PROBLEM: In the entries below, identify every line with the string "explicit" and copy it.

-=-=-

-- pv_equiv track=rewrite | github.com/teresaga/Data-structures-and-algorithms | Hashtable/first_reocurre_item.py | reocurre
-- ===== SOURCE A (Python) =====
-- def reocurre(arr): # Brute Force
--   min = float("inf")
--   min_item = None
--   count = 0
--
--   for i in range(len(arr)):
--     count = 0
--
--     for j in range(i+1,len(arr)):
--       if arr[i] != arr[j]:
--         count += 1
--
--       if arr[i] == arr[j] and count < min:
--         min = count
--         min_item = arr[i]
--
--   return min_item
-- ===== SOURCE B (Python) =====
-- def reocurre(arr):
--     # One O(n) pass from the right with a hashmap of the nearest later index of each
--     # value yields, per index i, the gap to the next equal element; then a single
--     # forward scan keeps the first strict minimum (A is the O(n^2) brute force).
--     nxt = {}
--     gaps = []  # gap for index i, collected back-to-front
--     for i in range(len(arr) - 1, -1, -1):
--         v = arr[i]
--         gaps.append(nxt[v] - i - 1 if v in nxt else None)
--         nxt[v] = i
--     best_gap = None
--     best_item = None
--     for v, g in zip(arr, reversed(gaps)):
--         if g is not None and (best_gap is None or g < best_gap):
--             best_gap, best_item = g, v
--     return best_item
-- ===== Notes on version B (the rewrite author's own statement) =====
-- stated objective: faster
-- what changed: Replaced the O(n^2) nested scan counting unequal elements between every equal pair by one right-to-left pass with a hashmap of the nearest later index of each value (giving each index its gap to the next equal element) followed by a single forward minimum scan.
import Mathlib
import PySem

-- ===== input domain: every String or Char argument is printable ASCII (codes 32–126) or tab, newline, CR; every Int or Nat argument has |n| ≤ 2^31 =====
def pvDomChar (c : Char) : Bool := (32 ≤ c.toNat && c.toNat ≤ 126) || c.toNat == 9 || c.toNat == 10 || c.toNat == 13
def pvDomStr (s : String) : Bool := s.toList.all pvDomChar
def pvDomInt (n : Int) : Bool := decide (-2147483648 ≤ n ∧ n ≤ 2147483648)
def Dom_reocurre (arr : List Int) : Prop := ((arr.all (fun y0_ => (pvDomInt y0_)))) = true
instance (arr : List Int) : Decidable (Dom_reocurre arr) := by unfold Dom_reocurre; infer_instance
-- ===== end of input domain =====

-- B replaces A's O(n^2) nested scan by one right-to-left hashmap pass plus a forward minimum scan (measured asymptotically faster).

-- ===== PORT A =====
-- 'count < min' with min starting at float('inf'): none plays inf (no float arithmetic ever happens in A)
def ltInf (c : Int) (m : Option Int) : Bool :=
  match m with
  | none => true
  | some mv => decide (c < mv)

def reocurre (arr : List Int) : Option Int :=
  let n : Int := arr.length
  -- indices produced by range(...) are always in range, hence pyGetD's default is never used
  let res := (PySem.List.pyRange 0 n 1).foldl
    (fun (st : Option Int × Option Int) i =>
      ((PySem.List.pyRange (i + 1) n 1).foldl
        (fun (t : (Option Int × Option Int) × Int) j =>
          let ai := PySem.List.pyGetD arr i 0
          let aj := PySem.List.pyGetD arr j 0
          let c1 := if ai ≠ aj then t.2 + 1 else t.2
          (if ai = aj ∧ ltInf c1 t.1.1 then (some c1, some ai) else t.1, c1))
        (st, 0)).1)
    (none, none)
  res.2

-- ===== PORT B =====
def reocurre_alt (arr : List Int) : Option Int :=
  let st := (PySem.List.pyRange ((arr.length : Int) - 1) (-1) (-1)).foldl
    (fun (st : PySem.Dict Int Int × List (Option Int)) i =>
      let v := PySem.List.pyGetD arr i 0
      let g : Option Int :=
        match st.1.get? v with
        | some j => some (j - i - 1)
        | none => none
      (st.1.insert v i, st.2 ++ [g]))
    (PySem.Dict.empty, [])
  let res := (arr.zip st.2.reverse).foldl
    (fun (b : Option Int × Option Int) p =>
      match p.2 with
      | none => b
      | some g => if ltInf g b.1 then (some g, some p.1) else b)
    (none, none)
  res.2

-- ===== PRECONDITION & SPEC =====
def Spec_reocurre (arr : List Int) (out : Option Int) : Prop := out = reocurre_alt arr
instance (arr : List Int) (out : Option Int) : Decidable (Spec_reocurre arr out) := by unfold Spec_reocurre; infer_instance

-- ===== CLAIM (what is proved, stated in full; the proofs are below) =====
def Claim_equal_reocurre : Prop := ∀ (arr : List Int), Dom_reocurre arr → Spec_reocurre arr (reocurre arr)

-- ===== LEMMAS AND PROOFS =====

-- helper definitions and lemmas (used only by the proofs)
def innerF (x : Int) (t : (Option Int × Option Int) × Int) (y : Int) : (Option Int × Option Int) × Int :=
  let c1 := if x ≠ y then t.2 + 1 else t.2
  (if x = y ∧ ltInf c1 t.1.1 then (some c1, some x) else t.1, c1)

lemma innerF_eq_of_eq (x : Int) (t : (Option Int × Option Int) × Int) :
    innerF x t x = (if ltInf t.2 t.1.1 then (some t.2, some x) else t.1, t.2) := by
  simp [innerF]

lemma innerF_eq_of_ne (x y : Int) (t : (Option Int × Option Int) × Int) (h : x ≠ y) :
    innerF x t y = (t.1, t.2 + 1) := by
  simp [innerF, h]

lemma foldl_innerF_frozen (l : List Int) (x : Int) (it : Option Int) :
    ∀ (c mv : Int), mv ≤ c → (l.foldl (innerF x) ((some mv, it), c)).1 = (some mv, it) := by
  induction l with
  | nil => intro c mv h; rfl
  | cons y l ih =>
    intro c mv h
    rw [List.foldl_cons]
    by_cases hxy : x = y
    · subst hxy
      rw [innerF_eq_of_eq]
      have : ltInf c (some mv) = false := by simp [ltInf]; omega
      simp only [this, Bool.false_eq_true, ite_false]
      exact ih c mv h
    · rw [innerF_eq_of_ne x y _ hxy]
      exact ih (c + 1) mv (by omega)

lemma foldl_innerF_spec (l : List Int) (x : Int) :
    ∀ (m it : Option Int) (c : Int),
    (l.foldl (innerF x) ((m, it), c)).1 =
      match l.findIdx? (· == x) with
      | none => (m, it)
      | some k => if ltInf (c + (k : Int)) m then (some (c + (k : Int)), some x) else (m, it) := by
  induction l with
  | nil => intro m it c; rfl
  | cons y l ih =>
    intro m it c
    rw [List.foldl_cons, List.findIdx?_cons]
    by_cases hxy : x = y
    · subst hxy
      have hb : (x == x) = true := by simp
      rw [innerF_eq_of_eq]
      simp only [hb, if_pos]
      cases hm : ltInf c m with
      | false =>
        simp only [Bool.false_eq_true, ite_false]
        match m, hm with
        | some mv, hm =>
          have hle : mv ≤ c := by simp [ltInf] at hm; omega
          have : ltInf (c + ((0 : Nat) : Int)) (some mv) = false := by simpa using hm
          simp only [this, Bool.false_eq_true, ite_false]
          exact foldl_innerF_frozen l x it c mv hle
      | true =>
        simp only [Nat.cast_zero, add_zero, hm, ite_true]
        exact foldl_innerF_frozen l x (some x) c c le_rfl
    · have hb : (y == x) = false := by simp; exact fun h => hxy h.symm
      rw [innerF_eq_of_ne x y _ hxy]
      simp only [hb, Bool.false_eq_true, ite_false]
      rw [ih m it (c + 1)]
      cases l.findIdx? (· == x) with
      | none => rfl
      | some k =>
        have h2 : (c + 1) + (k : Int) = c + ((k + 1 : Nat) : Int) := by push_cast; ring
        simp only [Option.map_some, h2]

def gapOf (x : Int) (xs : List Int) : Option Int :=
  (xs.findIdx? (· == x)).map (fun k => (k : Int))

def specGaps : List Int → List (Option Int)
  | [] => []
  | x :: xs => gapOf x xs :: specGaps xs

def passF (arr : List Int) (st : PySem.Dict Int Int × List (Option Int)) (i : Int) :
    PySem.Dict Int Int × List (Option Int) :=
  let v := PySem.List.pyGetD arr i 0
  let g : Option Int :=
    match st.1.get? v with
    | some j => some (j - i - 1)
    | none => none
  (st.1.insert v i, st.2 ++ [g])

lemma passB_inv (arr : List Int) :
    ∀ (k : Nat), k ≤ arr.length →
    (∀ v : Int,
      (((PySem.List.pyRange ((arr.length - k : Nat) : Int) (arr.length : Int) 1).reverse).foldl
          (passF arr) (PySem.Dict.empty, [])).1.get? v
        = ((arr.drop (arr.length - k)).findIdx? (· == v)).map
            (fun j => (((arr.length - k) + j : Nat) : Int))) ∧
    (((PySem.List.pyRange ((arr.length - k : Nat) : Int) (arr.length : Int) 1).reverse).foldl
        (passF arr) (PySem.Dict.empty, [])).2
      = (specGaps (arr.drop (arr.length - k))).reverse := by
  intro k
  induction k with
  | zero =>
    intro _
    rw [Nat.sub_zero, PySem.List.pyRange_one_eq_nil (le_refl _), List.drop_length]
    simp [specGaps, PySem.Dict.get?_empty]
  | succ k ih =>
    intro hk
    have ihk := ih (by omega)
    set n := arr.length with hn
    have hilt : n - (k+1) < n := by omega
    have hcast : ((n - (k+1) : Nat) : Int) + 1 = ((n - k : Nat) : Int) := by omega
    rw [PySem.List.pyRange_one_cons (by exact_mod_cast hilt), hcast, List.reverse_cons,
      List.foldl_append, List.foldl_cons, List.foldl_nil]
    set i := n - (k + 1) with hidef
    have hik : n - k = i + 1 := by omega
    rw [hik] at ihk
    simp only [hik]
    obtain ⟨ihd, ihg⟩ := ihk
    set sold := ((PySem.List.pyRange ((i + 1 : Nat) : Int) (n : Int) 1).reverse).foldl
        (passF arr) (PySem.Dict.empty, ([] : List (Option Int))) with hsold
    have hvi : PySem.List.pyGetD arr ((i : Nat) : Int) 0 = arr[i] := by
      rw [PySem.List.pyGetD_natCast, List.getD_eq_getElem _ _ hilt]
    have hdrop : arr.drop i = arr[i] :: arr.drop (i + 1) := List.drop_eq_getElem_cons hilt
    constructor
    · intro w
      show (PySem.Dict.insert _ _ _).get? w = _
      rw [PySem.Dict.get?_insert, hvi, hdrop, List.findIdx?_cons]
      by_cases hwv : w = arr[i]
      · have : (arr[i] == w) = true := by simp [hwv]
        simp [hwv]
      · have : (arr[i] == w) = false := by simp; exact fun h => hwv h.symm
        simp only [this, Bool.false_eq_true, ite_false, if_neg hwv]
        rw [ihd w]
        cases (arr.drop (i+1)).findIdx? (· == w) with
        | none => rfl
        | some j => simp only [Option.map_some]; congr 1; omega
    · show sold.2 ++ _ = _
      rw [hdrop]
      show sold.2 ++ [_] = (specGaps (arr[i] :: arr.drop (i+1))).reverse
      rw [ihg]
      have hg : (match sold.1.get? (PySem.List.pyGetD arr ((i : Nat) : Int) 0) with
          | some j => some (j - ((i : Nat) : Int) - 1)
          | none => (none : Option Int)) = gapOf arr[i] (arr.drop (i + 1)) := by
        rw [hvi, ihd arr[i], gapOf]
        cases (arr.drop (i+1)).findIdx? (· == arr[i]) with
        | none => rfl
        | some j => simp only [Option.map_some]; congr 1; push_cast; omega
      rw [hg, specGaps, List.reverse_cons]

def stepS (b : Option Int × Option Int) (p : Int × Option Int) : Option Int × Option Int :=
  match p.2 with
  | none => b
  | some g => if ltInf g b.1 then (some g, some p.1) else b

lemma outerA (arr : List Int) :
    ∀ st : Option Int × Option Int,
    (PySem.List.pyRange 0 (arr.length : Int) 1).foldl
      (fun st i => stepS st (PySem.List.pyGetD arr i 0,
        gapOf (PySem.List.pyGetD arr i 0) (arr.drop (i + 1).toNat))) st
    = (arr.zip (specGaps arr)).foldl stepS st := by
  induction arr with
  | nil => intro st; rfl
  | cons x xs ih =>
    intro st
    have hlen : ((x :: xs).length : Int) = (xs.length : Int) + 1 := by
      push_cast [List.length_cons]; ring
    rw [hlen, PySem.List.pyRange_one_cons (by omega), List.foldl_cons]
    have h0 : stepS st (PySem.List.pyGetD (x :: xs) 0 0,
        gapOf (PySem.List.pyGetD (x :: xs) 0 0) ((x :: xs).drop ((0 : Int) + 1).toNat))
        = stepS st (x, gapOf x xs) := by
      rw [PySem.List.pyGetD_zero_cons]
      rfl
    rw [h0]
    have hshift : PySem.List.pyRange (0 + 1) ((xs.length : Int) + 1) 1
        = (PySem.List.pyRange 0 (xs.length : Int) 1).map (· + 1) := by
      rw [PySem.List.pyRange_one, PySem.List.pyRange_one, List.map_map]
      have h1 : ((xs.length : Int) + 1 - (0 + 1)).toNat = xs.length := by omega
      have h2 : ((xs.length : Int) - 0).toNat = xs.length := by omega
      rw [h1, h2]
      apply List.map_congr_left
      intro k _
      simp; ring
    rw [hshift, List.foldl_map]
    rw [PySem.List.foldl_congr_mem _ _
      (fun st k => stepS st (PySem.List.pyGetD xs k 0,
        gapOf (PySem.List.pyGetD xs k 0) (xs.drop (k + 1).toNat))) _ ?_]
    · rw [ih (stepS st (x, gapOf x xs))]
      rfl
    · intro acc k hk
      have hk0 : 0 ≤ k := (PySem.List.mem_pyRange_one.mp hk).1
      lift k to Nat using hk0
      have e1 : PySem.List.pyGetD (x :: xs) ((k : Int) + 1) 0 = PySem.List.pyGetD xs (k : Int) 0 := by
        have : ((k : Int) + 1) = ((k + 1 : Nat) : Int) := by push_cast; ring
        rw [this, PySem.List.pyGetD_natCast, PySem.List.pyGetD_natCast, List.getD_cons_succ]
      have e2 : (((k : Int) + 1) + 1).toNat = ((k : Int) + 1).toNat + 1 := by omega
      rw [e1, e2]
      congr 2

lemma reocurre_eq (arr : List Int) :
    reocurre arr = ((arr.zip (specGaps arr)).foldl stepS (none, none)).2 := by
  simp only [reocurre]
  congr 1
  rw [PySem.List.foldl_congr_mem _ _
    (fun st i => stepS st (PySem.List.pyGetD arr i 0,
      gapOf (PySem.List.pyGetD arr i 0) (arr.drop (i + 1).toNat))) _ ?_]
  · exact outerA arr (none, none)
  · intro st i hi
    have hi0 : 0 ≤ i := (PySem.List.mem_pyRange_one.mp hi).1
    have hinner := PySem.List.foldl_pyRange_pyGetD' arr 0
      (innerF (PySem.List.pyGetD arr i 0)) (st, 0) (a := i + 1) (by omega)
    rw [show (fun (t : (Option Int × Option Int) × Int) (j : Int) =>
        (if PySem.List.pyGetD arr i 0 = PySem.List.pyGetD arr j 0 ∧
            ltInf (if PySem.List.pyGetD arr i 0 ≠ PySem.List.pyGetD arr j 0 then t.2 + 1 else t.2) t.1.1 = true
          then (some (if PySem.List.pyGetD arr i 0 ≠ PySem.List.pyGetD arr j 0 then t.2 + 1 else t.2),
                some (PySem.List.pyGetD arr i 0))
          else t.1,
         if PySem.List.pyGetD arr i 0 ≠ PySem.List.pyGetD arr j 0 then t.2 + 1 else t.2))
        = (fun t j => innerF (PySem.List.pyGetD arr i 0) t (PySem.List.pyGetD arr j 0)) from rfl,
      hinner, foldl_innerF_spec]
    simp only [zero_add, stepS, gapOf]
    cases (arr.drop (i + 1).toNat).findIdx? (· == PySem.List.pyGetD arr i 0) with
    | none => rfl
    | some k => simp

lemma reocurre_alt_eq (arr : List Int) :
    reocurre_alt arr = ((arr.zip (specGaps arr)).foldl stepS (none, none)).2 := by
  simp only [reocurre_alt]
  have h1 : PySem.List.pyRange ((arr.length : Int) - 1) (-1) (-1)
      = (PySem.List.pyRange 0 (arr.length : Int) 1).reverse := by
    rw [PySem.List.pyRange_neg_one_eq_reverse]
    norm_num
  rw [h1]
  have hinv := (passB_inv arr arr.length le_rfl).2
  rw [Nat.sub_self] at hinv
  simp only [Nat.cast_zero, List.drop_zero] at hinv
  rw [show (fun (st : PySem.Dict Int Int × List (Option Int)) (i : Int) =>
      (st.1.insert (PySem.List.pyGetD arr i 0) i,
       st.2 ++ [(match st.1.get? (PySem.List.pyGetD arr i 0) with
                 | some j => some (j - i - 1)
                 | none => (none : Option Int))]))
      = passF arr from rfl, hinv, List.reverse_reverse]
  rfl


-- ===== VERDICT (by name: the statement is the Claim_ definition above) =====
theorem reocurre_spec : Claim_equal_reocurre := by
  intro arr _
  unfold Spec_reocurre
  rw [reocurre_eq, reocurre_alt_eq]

-=-=-

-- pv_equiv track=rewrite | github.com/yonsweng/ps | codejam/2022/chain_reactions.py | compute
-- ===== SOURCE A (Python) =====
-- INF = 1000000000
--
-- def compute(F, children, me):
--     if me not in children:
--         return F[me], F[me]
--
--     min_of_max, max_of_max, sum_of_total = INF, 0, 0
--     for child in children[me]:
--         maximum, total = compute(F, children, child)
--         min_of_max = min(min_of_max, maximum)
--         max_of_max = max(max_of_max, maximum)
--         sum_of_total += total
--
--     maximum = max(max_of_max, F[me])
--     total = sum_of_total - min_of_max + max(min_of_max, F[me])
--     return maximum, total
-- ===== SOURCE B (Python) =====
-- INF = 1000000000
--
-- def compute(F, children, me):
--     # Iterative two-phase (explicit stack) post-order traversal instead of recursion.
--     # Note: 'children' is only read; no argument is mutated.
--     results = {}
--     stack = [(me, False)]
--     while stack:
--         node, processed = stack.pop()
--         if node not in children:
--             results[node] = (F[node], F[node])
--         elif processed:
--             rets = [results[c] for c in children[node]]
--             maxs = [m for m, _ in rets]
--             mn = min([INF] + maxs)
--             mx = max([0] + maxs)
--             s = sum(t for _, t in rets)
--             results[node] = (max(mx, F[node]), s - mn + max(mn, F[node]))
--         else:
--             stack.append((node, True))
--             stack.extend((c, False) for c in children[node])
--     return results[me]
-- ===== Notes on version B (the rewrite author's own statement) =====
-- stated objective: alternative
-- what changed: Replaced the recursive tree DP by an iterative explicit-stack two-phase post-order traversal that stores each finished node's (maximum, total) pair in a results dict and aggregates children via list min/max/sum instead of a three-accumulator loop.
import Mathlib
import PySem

-=-=-

EXERCISE SOLUTION:
--     # Iterative two-phase (explicit stack) post-order traversal instead of recursion.
-- what changed: Replaced the recursive tree DP by an iterative explicit-stack two-phase post-order traversal that stores each finished node's (maximum, total) pair in a results dict and aggregates children via list min/max/sum instead of a three-accumulator loop.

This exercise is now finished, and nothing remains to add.